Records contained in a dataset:
↓↓↓
-- B replaces A's index/lookahead scan by a single forward pass driven by a
-- 5-state machine that looks at one line at a time (objective: alternative).

-- ===== PORT A =====
-- A's while-loop; fuel bounds the number of iterations (i strictly increases each
-- iteration, so fuel = lines.length from the top-level call never runs out).
-- The successive `i += 1` steps of A appear as successor-shaped indices i+1, i+1+1, ...
def pvLoopA (lines : List String) : Nat → Nat → List String
  | 0, _ => []
  | fuel + 1, i =>
    if i < lines.length then
      let line := lines.getD i ""
      if PySem.Str.isIn "class " line &&
          (PySem.Str.isIn "BaseModel" line ||
           PySem.Str.isIn "@dataclass" (lines.getD (i - 1) "")) then
        -- i += 1; look for docstring
        if i + 1 < lines.length && PySem.Str.isIn "\"\"\"" (lines.getD (i + 1) "") then
          let ds := lines.getD (i + 1) ""
          -- i += 1; skip empty line
          let blankPart :=
            if i + 1 + 1 < lines.length && (PySem.Str.strip (lines.getD (i + 1 + 1) "") == "") then
              [lines.getD (i + 1 + 1) ""]
            else []
          let j :=
            if i + 1 + 1 < lines.length && (PySem.Str.strip (lines.getD (i + 1 + 1) "") == "") then
              i + 1 + 1 + 1
            else i + 1 + 1
          -- check for duplicate docstring; then also skip the blank after it if present
          let j' :=
            if j < lines.length &&
                (PySem.Str.isIn "\"\"\"" (lines.getD j "") &&
                 (PySem.Str.strip (lines.getD j "") == PySem.Str.strip ds)) then
              if j + 1 < lines.length && (PySem.Str.strip (lines.getD (j + 1) "") == "") then
                j + 1 + 1
              else j + 1
            else j
          line :: ds :: blankPart ++ pvLoopA lines fuel j'
        else line :: pvLoopA lines fuel (i + 1)
      else line :: pvLoopA lines fuel (i + 1)
    else []

def remove_duplicate_docstrings (content : String) : String :=
  let lines := ((PySem.Str.split? content "\n").getD [])
  PySem.Str.join "\n" (pvLoopA lines lines.length 0)

-- ===== PORT B =====
-- the class-definition trigger test of Source B's ordinary handling
def pvTrig (line prev : String) : Bool :=
  PySem.Str.isIn "class " line &&
    (PySem.Str.isIn "BaseModel" line || PySem.Str.isIn "@dataclass" prev)

-- the state of Source B's machine
inductive PvMode
  | text | doc | dup1 | dup2 | skipblank
deriving DecidableEq, Repr

-- Source B's for-loop: one line at a time; state = (mode, tracked docstring, previous line)
def pvStepB : List String → PvMode → String → String → List String
  | [], _, _, _ => []
  | line :: rest, mode, ds, prev =>
    -- ordinary handling: keep the line, arm the machine on a class trigger
    let nrm := line :: pvStepB rest (if pvTrig line prev then PvMode.doc else PvMode.text) ds line
    if mode = PvMode.skipblank then
      if PySem.Str.strip line == "" then pvStepB rest PvMode.text ds line else nrm
    else if mode = PvMode.doc then
      if PySem.Str.isIn "\"\"\"" line then line :: pvStepB rest PvMode.dup1 line line else nrm
    else if mode = PvMode.dup1 then
      if PySem.Str.strip line == "" then line :: pvStepB rest PvMode.dup2 ds line
      else if PySem.Str.isIn "\"\"\"" line && (PySem.Str.strip line == PySem.Str.strip ds) then
        pvStepB rest PvMode.skipblank ds line
      else nrm
    else if mode = PvMode.dup2 then
      if PySem.Str.isIn "\"\"\"" line && (PySem.Str.strip line == PySem.Str.strip ds) then
        pvStepB rest PvMode.skipblank ds line
      else nrm
    else nrm

def remove_duplicate_docstrings_alt (content : String) : String :=
  let lines := ((PySem.Str.split? content "\n").getD [])
  PySem.Str.join "\n" (pvStepB lines PvMode.text "" (lines.headD ""))

-- ===== PRECONDITION & SPEC =====
def Spec_remove_duplicate_docstrings (content : String) (out : String) : Prop := out = remove_duplicate_docstrings_alt content
instance (content : String) (out : String) : Decidable (Spec_remove_duplicate_docstrings content out) := by unfold Spec_remove_duplicate_docstrings; infer_instance

-- ===== CLAIM (what is proved, stated in full; the proofs are below) =====
def Claim_equal_remove_duplicate_docstrings : Prop := ∀ (content : String), Dom_remove_duplicate_docstrings content → Spec_remove_duplicate_docstrings content (remove_duplicate_docstrings content)

-- ===== LEMMAS AND PROOFS =====

theorem pvLoopA_nil (lines : List String) (fuel j : Nat) (h : lines.length ≤ j) :
    pvLoopA lines fuel j = [] := by
  cases fuel <;> simp [pvLoopA, Nat.not_lt.mpr h]

theorem pvDropCons (lines : List String) (i : Nat) (h : i < lines.length) :
    lines.drop i = lines.getD i "" :: lines.drop (i + 1) := by
  rw [List.drop_eq_getElem_cons h, List.getD_eq_getElem lines "" h]

theorem pvStepB_nil (mode : PvMode) (ds prev : String) :
    pvStepB [] mode ds prev = [] := by
  simp [pvStepB]

theorem pvNeTrue {b : Bool} (h : b = false) : ¬ (b = true) := by
  rw [h]; exact Bool.false_ne_true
↑↑↑
Would you retype the lines above from the one with "if j < lines.length &&" down to the one with "deriving DecidableEq, Repr", word for word, both ends included and no other lines?

            if j < lines.length &&
                (PySem.Str.isIn "\"\"\"" (lines.getD j "") &&
                 (PySem.Str.strip (lines.getD j "") == PySem.Str.strip ds)) then
              if j + 1 < lines.length && (PySem.Str.strip (lines.getD (j + 1) "") == "") then
                j + 1 + 1
              else j + 1
            else j
          line :: ds :: blankPart ++ pvLoopA lines fuel j'
        else line :: pvLoopA lines fuel (i + 1)
      else line :: pvLoopA lines fuel (i + 1)
    else []

def remove_duplicate_docstrings (content : String) : String :=
  let lines := ((PySem.Str.split? content "\n").getD [])
  PySem.Str.join "\n" (pvLoopA lines lines.length 0)

-- ===== PORT B =====
-- the class-definition trigger test of Source B's ordinary handling
def pvTrig (line prev : String) : Bool :=
  PySem.Str.isIn "class " line &&
    (PySem.Str.isIn "BaseModel" line || PySem.Str.isIn "@dataclass" prev)

-- the state of Source B's machine
inductive PvMode
  | text | doc | dup1 | dup2 | skipblank
deriving DecidableEq, Repr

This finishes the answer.